Para a presidente da Associação dos Magistrados da Justiça do Trabalho da 1ª Região (Amatra1), Cléa Couto, as mudanças da Reforma Trabalhista são leoninas para os empregados

Por thiago.antunes

Rio - O trabalhador vive a expectativa de votação da Reforma Trabalhista no Senado hoje ou ainda esta semana. Mas, para a presidente da Associação dos Magistrados da Justiça do Trabalho da 1ª Região (Amatra1), Cléa Couto, as mudanças são leoninas para os empregados.

Uma delas seria a de quem ganha R$ 11.062 ou mais passe a negociar as cláusulas do contrato de trabalho direto com o patrão. 

Com a palavra - Cléa Coutro, presidente da Amatra 1

Cléa Couto%2C presidente da Amatra 1Joana Ferreira / Amatra 1


Como a senhora avalia a votação nesse momento turbulento?

Há pedidos de impeachment e cassação da chapa Dilma-Temer. Os agentes envolvidos na mudança respondem a denúncias de corrupção. Não há legitimidade ética.
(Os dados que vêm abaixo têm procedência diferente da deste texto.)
-- pv_equiv track=rewrite | github.com/Sorune/Programers | 푼 문제/solve1.py | solution
-- ===== SOURCE A (Python) =====
-- def solution(numbers):
--     catalog=[]
--     for i in range(len(numbers)):
--         for l in range(len(numbers)):
--             a=0
--             a=numbers[i]+numbers[l]
--             catalog.append(a)
--         b=0
--         b=numbers[i]*2
--         catalog.remove(b)
--     catalog=list(set(catalog))
--     catalog.sort()
--     answer = catalog
--     return answer
-- ===== SOURCE B (Python) =====
-- def solution(numbers):
--     counts = {}
--     for x in numbers:
--         counts[x] = counts.get(x, 0) + 1
--     sums = set()
--     rest = list(counts)
--     while rest:
--         v = rest.pop(0)
--         for w in rest:
--             sums.add(v + w)
--     for v, c in counts.items():
--         if c >= 2:
--             sums.add(v + v)
--     return sorted(sums)
-- ===== Notes on version B (the rewrite author's own statement) =====
-- stated objective: faster
-- what changed: A appends all n^2 index-pair sums then calls list.remove (a linear scan over the huge catalog) once per element before dedup+sort; B counts occurrences in a dict once and forms sums only over unordered pairs of distinct unique values, adding 2*v exactly when v occurs at least twice.
import Mathlib
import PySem

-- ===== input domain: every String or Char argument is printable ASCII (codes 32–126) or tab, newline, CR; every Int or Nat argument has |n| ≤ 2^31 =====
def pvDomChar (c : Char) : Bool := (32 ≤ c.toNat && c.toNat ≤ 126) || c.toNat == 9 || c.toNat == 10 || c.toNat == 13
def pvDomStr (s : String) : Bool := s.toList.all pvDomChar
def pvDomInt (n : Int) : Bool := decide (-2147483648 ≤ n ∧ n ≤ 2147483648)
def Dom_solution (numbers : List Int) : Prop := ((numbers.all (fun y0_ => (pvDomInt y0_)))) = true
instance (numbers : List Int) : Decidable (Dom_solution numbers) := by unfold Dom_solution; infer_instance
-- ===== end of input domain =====

-- B replaces A's all-index-pairs catalog build with per-iteration list.remove by a counts dict over
-- unique values: sums of distinct unique values plus 2*v when v occurs at least twice; objective: faster.


-- ===== PORT A =====
-- one outer iteration: append numbers[i]+numbers[l] for every l, then catalog.remove(numbers[i]*2)
def stepA (numbers : List Int) (oc : Option (List Int)) (x : Int) : Option (List Int) :=
  match oc with
  | none => none
  | some c => PySem.List.remove? (numbers.foldl (fun acc y => acc ++ [x + y]) c) (x * 2)

def solution (numbers : List Int) : List Int :=
  match numbers.foldl (stepA numbers) (some []) with
  | none => []  -- unreachable: the remove provably never raises ValueError (see the lemmas below)
  | some c => PySem.List.sorted (PySem.Set.ofList c) (fun v => v) false

-- ===== PORT B =====
-- while rest: v = rest.pop(0); for w in rest: sums.add(v + w)
def addPairs : PySem.Set Int → List Int → PySem.Set Int
  | s, [] => s
  | s, v :: rest => addPairs (rest.foldl (fun s w => PySem.Set.add s (v + w)) s) rest

def solution_alt (numbers : List Int) : List Int :=
  let counts := numbers.foldl (fun d x => d.insert x (d.getD x 0 + 1)) (PySem.Dict.empty : PySem.Dict Int Int)
  let s := addPairs PySem.Set.empty counts.keys
  let s2 := counts.items.foldl (fun s p => if 2 ≤ p.2 then PySem.Set.add s (p.1 + p.1) else s) s
  PySem.List.sorted s2 (fun v => v) false

-- ===== PRECONDITION & SPEC =====
def Spec_solution (numbers : List Int) (out : List Int) : Prop := out = solution_alt numbers
instance (numbers : List Int) (out : List Int) : Decidable (Spec_solution numbers out) := by unfold Spec_solution; infer_instance

-- ===== CLAIM (what is proved, stated in full; the proofs are below) =====
def Claim_equal_solution : Prop := ∀ (numbers : List Int), Dom_solution numbers → Spec_solution numbers (solution numbers)

-- ===== LEMMAS AND PROOFS =====

-- the common characterisation: v is the sum of two distinct-position elements of numbers
def Good (numbers : List Int) (v : Int) : Prop :=
  ∃ x, x ∈ numbers ∧ (if v - x = x then 2 else 1) ≤ numbers.count (v - x)

lemma count_map_add (numbers : List Int) (x v : Int) :
    (numbers.map (x + ·)).count v = numbers.count (v - x) := by
  induction numbers with
  | nil => simp
  | cons y t ih =>
    simp only [List.map_cons, List.count_cons, ih]
    have : (x + y == v) = (y == v - x) := by
      rw [Bool.eq_iff_iff]
      simp only [beq_iff_eq]
      omega
    rw [this]

lemma count_flatMap (l : List Int) (g : Int → List Int) (v : Int) :
    (l.flatMap g).count v = (l.map (fun x => (g x).count v)).sum := by
  induction l with
  | nil => simp
  | cons x t ih => simp [List.flatMap_cons, List.count_append, ih]

lemma countP_eq_sum (l : List Int) (p : Int → Bool) :
    l.countP p = (l.map (fun x => if p x then 1 else 0)).sum := by
  induction l with
  | nil => simp
  | cons x t ih =>
    by_cases h : p x <;> simp [h, ih, Nat.add_comm]
-- pv_equiv track=rewrite | github.com/QingQueFans/qingque_moveit | moveit_core/planning_scene/unified_tools/src/ps_tools/wizard.py | parse_selection_with_map
-- ===== SOURCE A (Python) =====
-- from typing import List, Dict, Any, Optional, Union
--
-- def parse_selection_with_map(selection: str, display_map: Dict[int, str]) -> List[str]:
--     """使用显示映射解析用户选择 - 确保ID干净"""
--     selection = selection.strip().lower()
--
--     if selection == 'all':
--         return list(display_map.values())
--
--     selected = []
--
--     # 处理范围选择
--     if '-' in selection and selection.count('-') == 1:
--         try:
--             start_str, end_str = selection.split('-')
--             start = int(start_str.strip())
--             end = int(end_str.strip())
--
--             for i in range(start, end + 1):
--                 if i in display_map:
--                     # 🆕 确保提取干净的ID
--                     obj_id = display_map[i]
--                     if ' (' in obj_id:
--                         obj_id = obj_id.split(' (')[0].strip()
--                     selected.append(obj_id)
--             return selected
--         except:
--             pass
--
--     # 处理多个数字选择
--     try:
--         indices = [int(idx.strip()) for idx in selection.split()]
--         for idx in indices:
--             if idx in display_map:
--                 obj_id = display_map[idx]
--                 if ' (' in obj_id:
--                     obj_id = obj_id.split(' (')[0].strip()
--                 selected.append(obj_id)
--         return selected
--     except:
--         pass
--
--     return []
-- ===== SOURCE B (Python) =====
-- def _select_keys(s, cleaned):
--     if '-' in s and s.count('-') == 1:
--         a, b = s.split('-')
--         try:
--             lo, hi = int(a.strip()), int(b.strip())
--         except ValueError:
--             pass
--         else:
--             return sorted(k for k in cleaned if lo <= k <= hi)
--     try:
--         return [i for i in (int(t.strip()) for t in s.split()) if i in cleaned]
--     except ValueError:
--         return []
--
--
-- def parse_selection_with_map(selection, display_map):
--     s = selection.strip().lower()
--     if s == 'all':
--         return list(display_map.values())
--     cleaned = {k: (v.split(' (')[0].strip() if ' (' in v else v)
--                for k, v in display_map.items()}
--     return [cleaned[k] for k in _select_keys(s, cleaned)]
-- ===== Notes on version B (the rewrite author's own statement) =====
-- stated objective: alternative
-- what changed: B is staged instead of interleaved: it first builds a dict of already-cleaned IDs in one pass over the map, then computes the selected key list separately (for a range 'a-b' it filters the dict's keys to [a,b] and sorts them instead of A's scan over every integer from a to b, which cleans inline while appending), and finally maps the keys through the cleaned dict; it trades A's range scan for a key sort and an upfront cleaning pass.
import Mathlib
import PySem

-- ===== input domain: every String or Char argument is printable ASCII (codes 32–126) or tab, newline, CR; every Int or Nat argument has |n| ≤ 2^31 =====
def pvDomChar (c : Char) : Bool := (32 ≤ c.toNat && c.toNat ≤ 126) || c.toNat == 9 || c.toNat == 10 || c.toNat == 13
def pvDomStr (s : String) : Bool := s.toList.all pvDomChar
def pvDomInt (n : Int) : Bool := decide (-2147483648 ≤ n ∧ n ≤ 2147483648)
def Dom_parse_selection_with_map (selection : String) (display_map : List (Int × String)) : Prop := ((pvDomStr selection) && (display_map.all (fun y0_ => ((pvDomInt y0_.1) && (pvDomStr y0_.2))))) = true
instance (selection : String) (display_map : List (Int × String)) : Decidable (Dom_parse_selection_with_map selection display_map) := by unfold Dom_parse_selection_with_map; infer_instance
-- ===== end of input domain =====

-- B is staged instead of interleaved: it builds a dict of already-cleaned IDs in one
-- pass, computes the selected key list separately (for a range 'a-b': filter-and-sort
-- the map's keys instead of A's scan over every integer of the range), then maps the
-- keys through the cleaned dict (objective: alternative).

-- ===== PORT A =====
-- 'obj_id.split(" (")[0].strip() if " (" in obj_id else obj_id'
def pvCleanA (v : String) : String :=
  if PySem.Str.isIn " (" v then
    PySem.Str.strip (PySem.List.pyGetD ((PySem.Str.split? v " (").getD []) 0 "")
  else v

-- A's final try-block: parse every whitespace-separated token, on failure return [].
def pvMultiA (s : String) (d : PySem.Dict Int String) : List String :=
  match (PySem.Str.split₀ s).mapM (fun t => PySem.Int.ofStr? (PySem.Str.strip t)) with
  | some indices =>
      indices.foldl (fun acc idx =>
        if d.contains idx then acc ++ [pvCleanA (d.getD idx "")] else acc) []
  | none => []

-- A's body after 'selection = selection.strip().lower()'
def pvBodyA (s : String) (d : PySem.Dict Int String) : List String :=
  if s == "all" then d.values
  else if PySem.Str.isIn "-" s && (PySem.Str.count s "-" == 1) then
    match PySem.Str.split? s "-" with
    | some [start_str, end_str] =>
      match PySem.Int.ofStr? (PySem.Str.strip start_str),
            PySem.Int.ofStr? (PySem.Str.strip end_str) with
      | some start, some e =>
          (PySem.List.pyRange start (e + 1)).foldl (fun acc i =>
            if d.contains i then acc ++ [pvCleanA (d.getD i "")] else acc) []
      | _, _ => pvMultiA s d        -- int() raised: fall through to the second try-block
    | _ => pvMultiA s d             -- tuple unpack raised (unreachable when count = 1)
  else pvMultiA s d

def parse_selection_with_map (selection : String) (display_map : List (Int × String)) : List String :=
  pvBodyA (PySem.Str.lower (PySem.Str.strip selection)) (PySem.Dict.ofList display_map)

-- ===== PORT B =====
-- 'cleaned = {k: (v.split(" (")[0].strip() if " (" in v else v) for k, v in display_map.items()}'
def pvCleaned (display_map : List (Int × String)) : PySem.Dict Int String :=
  PySem.Dict.ofList ((PySem.Dict.ofList display_map).items.map (fun p =>
    (p.1, if PySem.Str.isIn " (" p.2
          then PySem.Str.strip (PySem.List.pyGetD ((PySem.Str.split? p.2 " (").getD []) 0 "")
          else p.2)))

-- '_select_keys(s, cleaned)'
def pvMultiKeysB (s : String) (cleaned : PySem.Dict Int String) : List Int :=
  match (PySem.Str.split₀ s).mapM (fun t => PySem.Int.ofStr? (PySem.Str.strip t)) with
  | some is => is.filter (fun i => cleaned.contains i)
  | none => []

def pvSelectKeysB (s : String) (cleaned : PySem.Dict Int String) : List Int :=
  if PySem.Str.isIn "-" s && (PySem.Str.count s "-" == 1) then
    match PySem.Str.split? s "-" with
    | some [a, b] =>
      match PySem.Int.ofStr? (PySem.Str.strip a), PySem.Int.ofStr? (PySem.Str.strip b) with
      | some lo, some hi =>
          PySem.List.sorted (cleaned.keys.filter (fun k => decide (lo ≤ k) && decide (k ≤ hi)))
            (fun k => k)
      | _, _ => pvMultiKeysB s cleaned
    | _ => pvMultiKeysB s cleaned
  else pvMultiKeysB s cleaned

def pvBodyB (s : String) (display_map : List (Int × String)) : List String :=
  if s == "all" then (PySem.Dict.ofList display_map).values
  else (pvSelectKeysB s (pvCleaned display_map)).map (fun k => (pvCleaned display_map).getD k "")

def parse_selection_with_map_alt (selection : String) (display_map : List (Int × String)) : List String :=
  pvBodyB (PySem.Str.lower (PySem.Str.strip selection)) display_map

-- ===== PRECONDITION & SPEC =====
def Spec_parse_selection_with_map (selection : String) (display_map : List (Int × String)) (out : List String) : Prop := out = parse_selection_with_map_alt selection display_map
instance (selection : String) (display_map : List (Int × String)) (out : List String) : Decidable (Spec_parse_selection_with_map selection display_map out) := by unfold Spec_parse_selection_with_map; infer_instance

-- ===== CLAIM =====
def Claim_equal_parse_selection_with_map : Prop := ∀ (selection : String) (display_map : List (Int × String)), Dom_parse_selection_with_map selection display_map → Spec_parse_selection_with_map selection display_map (parse_selection_with_map selection display_map)

-- ===== LEMMAS AND PROOFS =====

theorem pvCleaned_items (m : List (Int × String)) :
    (pvCleaned m).items
      = (PySem.Dict.ofList m).items.map (fun p => (p.1, pvCleanA p.2)) := by
  unfold pvCleaned
  have h := PySem.Dict.items_foldl_insert_fresh
    ((PySem.Dict.ofList m).items.map (fun p => (p.1, pvCleanA p.2)))
    (fun a => a.1) (fun a => a.2) PySem.Dict.empty
    (by intro a _; exact PySem.Dict.contains_empty _)
    (by
      have : ((PySem.Dict.ofList m).items.map (fun p => (p.1, pvCleanA p.2))).map
          (fun a => a.1) = (PySem.Dict.ofList m).keys := by
        simp only [List.map_map, PySem.Dict.keys]; rfl
      rw [this]; exact PySem.Dict.nodup_keys_ofList m)
  simpa using h

theorem pvCleaned_keys (m : List (Int × String)) :
    (pvCleaned m).keys = (PySem.Dict.ofList m).keys := by
  simp only [PySem.Dict.keys, pvCleaned_items, List.map_map]; rfl

theorem pvCleaned_nodup (m : List (Int × String)) : (pvCleaned m).keys.Nodup := by
  rw [pvCleaned_keys]; exact PySem.Dict.nodup_keys_ofList m

theorem pvCleaned_contains (m : List (Int × String)) (k : Int) :
    (pvCleaned m).contains k = (PySem.Dict.ofList m).contains k := by
  rw [PySem.Dict.contains_eq_decide_mem_keys, PySem.Dict.contains_eq_decide_mem_keys,
    pvCleaned_keys]

theorem pvCleaned_getD (m : List (Int × String)) (k : Int)
    (hk : k ∈ (PySem.Dict.ofList m).keys) :
    (pvCleaned m).getD k "" = pvCleanA ((PySem.Dict.ofList m).getD k "") := by
  have : k ∈ (PySem.Dict.ofList m).items.map (fun p => p.1) := hk
  obtain ⟨p, hp, hpk⟩ := List.mem_map.mp this
  have hv : (PySem.Dict.ofList m).getD k "" = p.2 := by
    cases p
    exact PySem.Dict.getD_of_mem_items _ (hpk ▸ hp) (PySem.Dict.nodup_keys_ofList m) ""
  have hc : (k, pvCleanA p.2) ∈ (pvCleaned m).items := by
    rw [pvCleaned_items]
    exact List.mem_map.mpr ⟨p, hp, by rw [hpk]⟩
  rw [PySem.Dict.getD_of_mem_items _ hc (pvCleaned_nodup m) "", hv]

theorem pvMulti_eq (s : String) (m : List (Int × String)) :
    pvMultiA s (PySem.Dict.ofList m)
      = (pvMultiKeysB s (pvCleaned m)).map (fun k => (pvCleaned m).getD k "") := by
  unfold pvMultiA pvMultiKeysB
  cases (PySem.Str.split₀ s).mapM (fun t => PySem.Int.ofStr? (PySem.Str.strip t)) with
  | none => rfl
  | some indices =>
      dsimp only
      rw [PySem.List.foldl_append_if (fun i => (PySem.Dict.ofList m).contains i)
        (fun i => pvCleanA ((PySem.Dict.ofList m).getD i ""))]
      simp only [List.nil_append]
      have hf : indices.filter (fun i => (pvCleaned m).contains i)
          = indices.filter (fun i => (PySem.Dict.ofList m).contains i) := by
        exact List.filter_congr (fun i _ => pvCleaned_contains m i)
      rw [hf]
      refine List.map_congr_left (fun i hi => ?_)
      have hc := (List.mem_filter.mp hi).2
      exact (pvCleaned_getD m i ((PySem.Dict.contains_iff_mem_keys _ _).mp hc)).symm

theorem pvRange_eq (m : List (Int × String)) (lo hi : Int) :
    (PySem.List.pyRange lo (hi + 1)).foldl (fun acc i =>
        if (PySem.Dict.ofList m).contains i
        then acc ++ [pvCleanA ((PySem.Dict.ofList m).getD i "")] else acc) []
    = (PySem.List.sorted ((pvCleaned m).keys.filter
          (fun k => decide (lo ≤ k) && decide (k ≤ hi))) (fun k => k)).map
        (fun k => (pvCleaned m).getD k "") := by
  rw [PySem.List.foldl_append_if (fun i => (PySem.Dict.ofList m).contains i)
    (fun i => pvCleanA ((PySem.Dict.ofList m).getD i ""))]
  simp only [List.nil_append]
  rw [pvCleaned_keys]
  have hnd := PySem.Dict.nodup_keys_ofList m
  have hsorted : PySem.List.sorted
      ((PySem.Dict.ofList m).keys.filter (fun k => decide (lo ≤ k) && decide (k ≤ hi)))
      (fun k => k)
      = (PySem.List.pyRange lo (hi + 1)).filter
          (fun i => (PySem.Dict.ofList m).contains i) := by
    apply PySem.List.sorted_eq_of_perm_of_pairwise_lt
    · rw [List.perm_ext_iff_of_nodup
        ((PySem.List.nodup_pyRange_one lo (hi + 1)).filter _) (hnd.filter _)]
      intro x
      simp only [List.mem_filter, PySem.List.mem_pyRange_one, Bool.and_eq_true,
        decide_eq_true_eq, PySem.Dict.contains_iff_mem_keys]
      constructor
      · rintro ⟨⟨h1, h2⟩, h3⟩; exact ⟨h3, h1, by omega⟩
      · rintro ⟨h3, h1, h2⟩; exact ⟨⟨h1, by omega⟩, h3⟩
    · exact (PySem.List.pairwise_lt_pyRange_one lo (hi + 1)).filter _
  rw [hsorted]
  refine (List.map_congr_left (fun i hi => ?_)).symm
  have hc := (List.mem_filter.mp hi).2
  exact pvCleaned_getD m i ((PySem.Dict.contains_iff_mem_keys _ _).mp hc)

theorem pvBody_eq (s : String) (m : List (Int × String)) :
    pvBodyA s (PySem.Dict.ofList m) = pvBodyB s m := by
  unfold pvBodyA pvBodyB pvSelectKeysB
  by_cases hall : (s == "all") = true
  · simp only [hall, if_true]
  · simp only [Bool.not_eq_true] at hall
    simp only [hall, Bool.false_eq_true, if_false]
    by_cases hr : (PySem.Str.isIn "-" s && (PySem.Str.count s "-" == 1)) = true
    · simp only [hr, if_true]
      generalize PySem.Str.split? s "-" = o
      rcases o with _ | ⟨_ | ⟨a, _ | ⟨b, _ | ⟨c, l⟩⟩⟩⟩
      · dsimp only; exact pvMulti_eq s m
      · dsimp only; exact pvMulti_eq s m
      · dsimp only; exact pvMulti_eq s m
      · dsimp only
        generalize PySem.Int.ofStr? (PySem.Str.strip a) = o1
        generalize PySem.Int.ofStr? (PySem.Str.strip b) = o2
        rcases o1 with _ | lo
        · dsimp only; exact pvMulti_eq s m
        · rcases o2 with _ | hi
          · dsimp only; exact pvMulti_eq s m
          · dsimp only; exact pvRange_eq m lo hi
      · dsimp only; exact pvMulti_eq s m
    · simp only [Bool.not_eq_true] at hr
      simp only [hr, Bool.false_eq_true, if_false]
      exact pvMulti_eq s m

-- ===== VERDICT =====
theorem parse_selection_with_map_spec : Claim_equal_parse_selection_with_map := by
  intro selection display_map _
  exact pvBody_eq _ display_map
Essa votação sinaliza de forma péssima internacionalmente.

Quais são os piores pontos em jogo?

Quem trabalha em um bufê, por exemplo, vai ficar à disposição do patrão, mas não saberá quanto vai receber.

A reforma é para agradar ao empregador?

Sim. Quem tiver salário de R$ 11.062 negociará com o patrão e terá que escolher a justiça arbitral.

A Justiça do Trabalho perde importância?

Vai virar Justiça Administrativa. É claro que, na hora de ser contratado, o trabalhador vai aceitar as regras impostas pelos patrões. As pessoas precisam ficar atentas às mudanças leoninas. Sindicatos perdem força, quando deveria ter uma reforma nesse sentido anterior.